Aunque no la conocía, supe inmediatamente quién era. Hizo una pausa antes de deslizarse por los últimos escalones y abrirse paso entre el mar de invitados, como si se tratara de una coreografía.

– ¡Dobby! -exclamó Teddy cuando ella se acercó. Una amplia sonrisa dibujó hoyuelos en su rostro sereno y bien parecido. Tomó las manos de su hermana y se inclinó hacia ella para darle un beso en la mejilla que ella le ofrecía.

La mujer sonrió.

– Bienvenido a casa, Tiddles -declaró jovialmente, con su acento neoyorquino, plano y enérgico. Su manera de hablar evitaba las modulaciones regulándolo de tal modo que lo ordinario pareciera extraordinario y viceversa-. He decorado la casa, como me pediste.
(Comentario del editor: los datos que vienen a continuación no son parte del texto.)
-- pv_equiv track=rewrite | github.com/Eric-Bourry/pssi | trunk/plugins/sim/interpreters.py | interpretHexString
-- ===== SOURCE A (Python) =====
-- def interpretHexString(value):
--     txt = ""
--     for c in value:
--         if c == 0xff:
--             break
--         txt += "%02x" % c
--     if len(txt) == 0:
--         return "No information"
--     return txt
-- ===== SOURCE B (Python) =====
-- def _fmt(xs):
--     # divide and conquer: returns (hex of the prefix before the first 0xff in xs,
--     #                              whether xs contains the 0xff terminator)
--     if len(xs) == 0:
--         return ("", False)
--     if len(xs) == 1:
--         c = xs[0]
--         if c == 0xff:
--             return ("", True)
--         return ("%02x" % c, False)
--     mid = len(xs) // 2
--     left, stop = _fmt(xs[:mid])
--     if stop:
--         return (left, True)
--     right, stop2 = _fmt(xs[mid:])
--     return (left + right, stop2)
--
-- def interpretHexString(value):
--     txt, _ = _fmt(list(value))
--     if txt == "":
--         return "No information"
--     return txt
-- ===== Notes on version B (the rewrite author's own statement) =====
-- stated objective: alternative
-- what changed: Replaces A's linear fused test-and-format loop with a divide-and-conquer recursion: split the list in half, format each half recursively, and propagate a terminator-seen flag so everything after the first 0xff is discarded.
import Mathlib
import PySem

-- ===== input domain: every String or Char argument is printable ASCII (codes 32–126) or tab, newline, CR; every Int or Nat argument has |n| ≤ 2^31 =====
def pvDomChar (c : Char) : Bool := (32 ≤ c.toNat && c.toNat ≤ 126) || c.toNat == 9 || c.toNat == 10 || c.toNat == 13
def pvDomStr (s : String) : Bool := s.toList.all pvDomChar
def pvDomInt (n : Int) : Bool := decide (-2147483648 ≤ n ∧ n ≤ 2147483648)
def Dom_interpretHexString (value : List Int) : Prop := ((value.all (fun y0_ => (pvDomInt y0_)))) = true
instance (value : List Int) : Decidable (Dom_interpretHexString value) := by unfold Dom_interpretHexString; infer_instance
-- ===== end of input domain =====

-- B replaces A's linear fused test-and-format loop with a divide-and-conquer recursion
-- that splits the list in half and propagates a terminator-seen flag (objective: alternative).

-- ===== PORT A =====
-- "%02x" % c : Python's sign-magnitude lowercase hex with zero-padding to total width 2
-- (a negative value is '-' followed by the hex of |c|, never zero-padded at width 2).
def hexA (c : Int) : String :=
  if c < 0 then "-" ++ String.ofList (Nat.toDigits 16 (-c).toNat)
  else
    let s := String.ofList (Nat.toDigits 16 c.toNat)
    if s.length < 2 then "0" ++ s else s

-- the for-loop with break, carrying the accumulated txt
def loopA : List Int → String → String
  | [], txt => txt
  | c :: rest, txt => if c = 255 then txt else loopA rest (txt ++ hexA c)

def interpretHexString (value : List Int) : String :=
  let txt := loopA value ""
  if txt = "" then "No information" else txt

-- ===== PORT B =====
-- same "%02x" formatting
def fmtByte (c : Int) : String :=
  if c < 0 then "-" ++ String.ofList (Nat.toDigits 16 (-c).toNat)
  else
    let s := String.ofList (Nat.toDigits 16 c.toNat)
    if s.length < 2 then "0" ++ s else s

-- divide and conquer: (hex of the prefix before the first 0xff, terminator seen?)
def fmtB : List Int → String × Bool
  | [] => ("", false)
  | [c] => if c = 255 then ("", true) else (fmtByte c, false)
  | x :: y :: t =>
    let mid := (x :: y :: t).length / 2
    let l := fmtB ((x :: y :: t).take mid)
    if l.2 then (l.1, true)
    else
      let r := fmtB ((x :: y :: t).drop mid)
      (l.1 ++ r.1, r.2)
termination_by xs => xs.length
decreasing_by
  all_goals simp [List.length_take, List.length_drop]; omega

def interpretHexString_alt (value : List Int) : String :=
  let txt := (fmtB value).1
  if txt = "" then "No information" else txt

-- ===== PRECONDITION & SPEC =====
def Spec_interpretHexString (value : List Int) (out : String) : Prop := out = interpretHexString_alt value
instance (value : List Int) (out : String) : Decidable (Spec_interpretHexString value out) := by unfold Spec_interpretHexString; infer_instance

-- ===== CLAIM =====
def Claim_equal_interpretHexString : Prop := ∀ (value : List Int), Dom_interpretHexString value → Spec_interpretHexString value (interpretHexString value)

-- ===== LEMMAS AND PROOFS =====

theorem fmtByte_eq_hexA : fmtByte = hexA := rfl

-- the intended meaning of both programs' core: the formatted prefix before the first 255
def hexPrefix (xs : List Int) : List Char :=
  ((xs.takeWhile (fun c => !(c == 255))).map (fun c => (hexA c).toList)).flatten

-- A's loop accumulates exactly the formatted prefix before the first 255
theorem loopA_toList (value : List Int) : ∀ (txt : String),
    (loopA value txt).toList = txt.toList ++ hexPrefix value := by
  induction value with
  | nil => intro txt; simp [loopA, hexPrefix]
  | cons x rest ih =>
    intro txt
    by_cases hx : x = 255
    · subst hx; simp [loopA, hexPrefix, List.takeWhile]
    · have hb : (x == (255 : Int)) = false := by simp [hx]
      simp only [loopA, hexPrefix, List.takeWhile] at *
      rw [if_neg hx, ih]
      simp [hb]

-- B's divide-and-conquer computes the same prefix, plus the membership flag
theorem hexPrefix_cons (c : Int) (xs : List Int) :
    hexPrefix (c :: xs) = if c = 255 then [] else (hexA c).toList ++ hexPrefix xs := by
  by_cases hc : c = 255 <;> simp [hexPrefix, hc]

theorem hexPrefix_append (a b : List Int) :
    hexPrefix (a ++ b)
      = if (255 : Int) ∈ a then hexPrefix a else hexPrefix a ++ hexPrefix b := by
  induction a with
  | nil => simp [hexPrefix]
  | cons c a ih =>
    by_cases hc : c = (255 : Int)
    · simp [hexPrefix_cons, hc]
    · by_cases hm : (255 : Int) ∈ a <;>
        simp [hexPrefix_cons, hc, hm, ih, eq_comm]

-- B's divide-and-conquer computes the same prefix, plus the membership flag
theorem fmtB_spec (xs : List Int) :
    (fmtB xs).1.toList = hexPrefix xs ∧ (fmtB xs).2 = decide ((255 : Int) ∈ xs) := by
  induction xs using fmtB.induct with
  | case1 => simp [fmtB, hexPrefix]
  | case2 => simp [fmtB, hexPrefix, List.takeWhile]
  | case3 c hc =>
    have hb : (c == (255 : Int)) = false := by simp [hc]
    simp [fmtB, hexPrefix, List.takeWhile, hc, hb, fmtByte_eq_hexA, eq_comm]
  | case4 x y t mid l hstop ihl =>
    -- left half contains the terminator: the result is the left result
    have heq : fmtB (x :: y :: t) = ((fmtB ((x :: y :: t).take mid)).1, true) := by
      rw [fmtB]; exact if_pos hstop
    have hsplit : (x :: y :: t).take mid ++ (x :: y :: t).drop mid = x :: y :: t :=
      List.take_append_drop _ _
    have hmem : (255 : Int) ∈ (x :: y :: t).take mid :=
      of_decide_eq_true (ihl.2.symm.trans hstop)
    have h2 : hexPrefix (x :: y :: t) = hexPrefix ((x :: y :: t).take mid) := by
      conv_lhs => rw [← hsplit]
      rw [hexPrefix_append, if_pos hmem]
    refine ⟨?_, ?_⟩
    · rw [heq, h2]; exact ihl.1
    · rw [heq]
      have hm : (255 : Int) ∈ x :: y :: t := hsplit ▸ List.mem_append_left _ hmem
      simp [hm]
  | case5 x y t mid l hstop ihl ihr =>
    -- no terminator in the left half: concatenate both halves
    have heq : fmtB (x :: y :: t)
        = ((fmtB ((x :: y :: t).take mid)).1 ++ (fmtB ((x :: y :: t).drop mid)).1,
           (fmtB ((x :: y :: t).drop mid)).2) := by
      rw [fmtB]; exact if_neg hstop
    have hsplit : (x :: y :: t).take mid ++ (x :: y :: t).drop mid = x :: y :: t :=
      List.take_append_drop _ _
    have hnomem : (255 : Int) ∉ (x :: y :: t).take mid := by
      rw [Bool.not_eq_true] at hstop
      exact of_decide_eq_false (ihl.2.symm.trans hstop)
    have h2 : hexPrefix (x :: y :: t)
        = hexPrefix ((x :: y :: t).take mid) ++ hexPrefix ((x :: y :: t).drop mid) := by
      conv_lhs => rw [← hsplit]
      rw [hexPrefix_append, if_neg hnomem]
    refine ⟨?_, ?_⟩
    · rw [heq]
      show ((fmtB ((x :: y :: t).take mid)).1 ++ (fmtB ((x :: y :: t).drop mid)).1).toList = _
      rw [String.toList_append, ihl.1, ihr.1, h2]
    · rw [heq]
      show (fmtB ((x :: y :: t).drop mid)).2 = decide ((255 : Int) ∈ x :: y :: t)
      rw [ihr.2]
      refine decide_eq_decide.mpr ⟨fun h => hsplit ▸ List.mem_append_right _ h, fun h => ?_⟩
      rw [← hsplit] at h
      rcases List.mem_append.mp h with h | h
      · exact absurd h hnomem
      · exact h

-- ===== VERDICT =====
theorem interpretHexString_spec : Claim_equal_interpretHexString := by
  intro value _
  unfold Spec_interpretHexString interpretHexString interpretHexString_alt
  have h : loopA value "" = (fmtB value).1 := by
    apply String.toList_inj.mp
    rw [loopA_toList, (fmtB_spec value).1]
    simp
  simp only [h]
Espero que no te moleste, me he tomado la libertad de invitar a lo mejor de Londres para que también la disfruten -agregó y saludó con la mano a una mujer elegantemente vestida a la que distinguió por encima del hombro de Hannah.

– ¿Estás sorprendida, querida? -preguntó Teddy a su esposa-. Queríamos darte una sorpresa. Dobby y yo tramamos todo esto.

– ¿Sorprendida? -repitió Hannah echándome un rápido vistazo-. Las palabras no alcanzan siquiera a describir cómo me siento.

Deborah sonrió, de ese modo sagaz tan propio de ella, y puso su mano sobre la muñeca de Hannah, una mano larga y pálida, cuya textura recordaba a la cera solidificada.

– Por fin nos conocemos. Sé que seremos grandes amigas.

El año 1920 empezó mal. Teddy perdió las elecciones. No fue culpa suya, simplemente no era el momento adecuado. La situación se tergiversó por culpa de la clase obrera y de sus detestables periódicos. Se hicieron sucias campañas contra los patronos, que después de la guerra fueron víctimas de falsas acusaciones. Tenían expectativas desmedidas. Debían andarse con ojo, si no querían que les sucediera lo mismo que a los irlandeses o los rusos. Sin embargo, el fiasco de Teddy no tenía importancia. Ya habría una nueva oportunidad. Le encontrarían una candidatura más segura. Si dejaba de lado las tontas ideas que confundían a los votantes conservadores, Simion se comprometía a que en menos de un año su hijo sería miembro del Parlamento.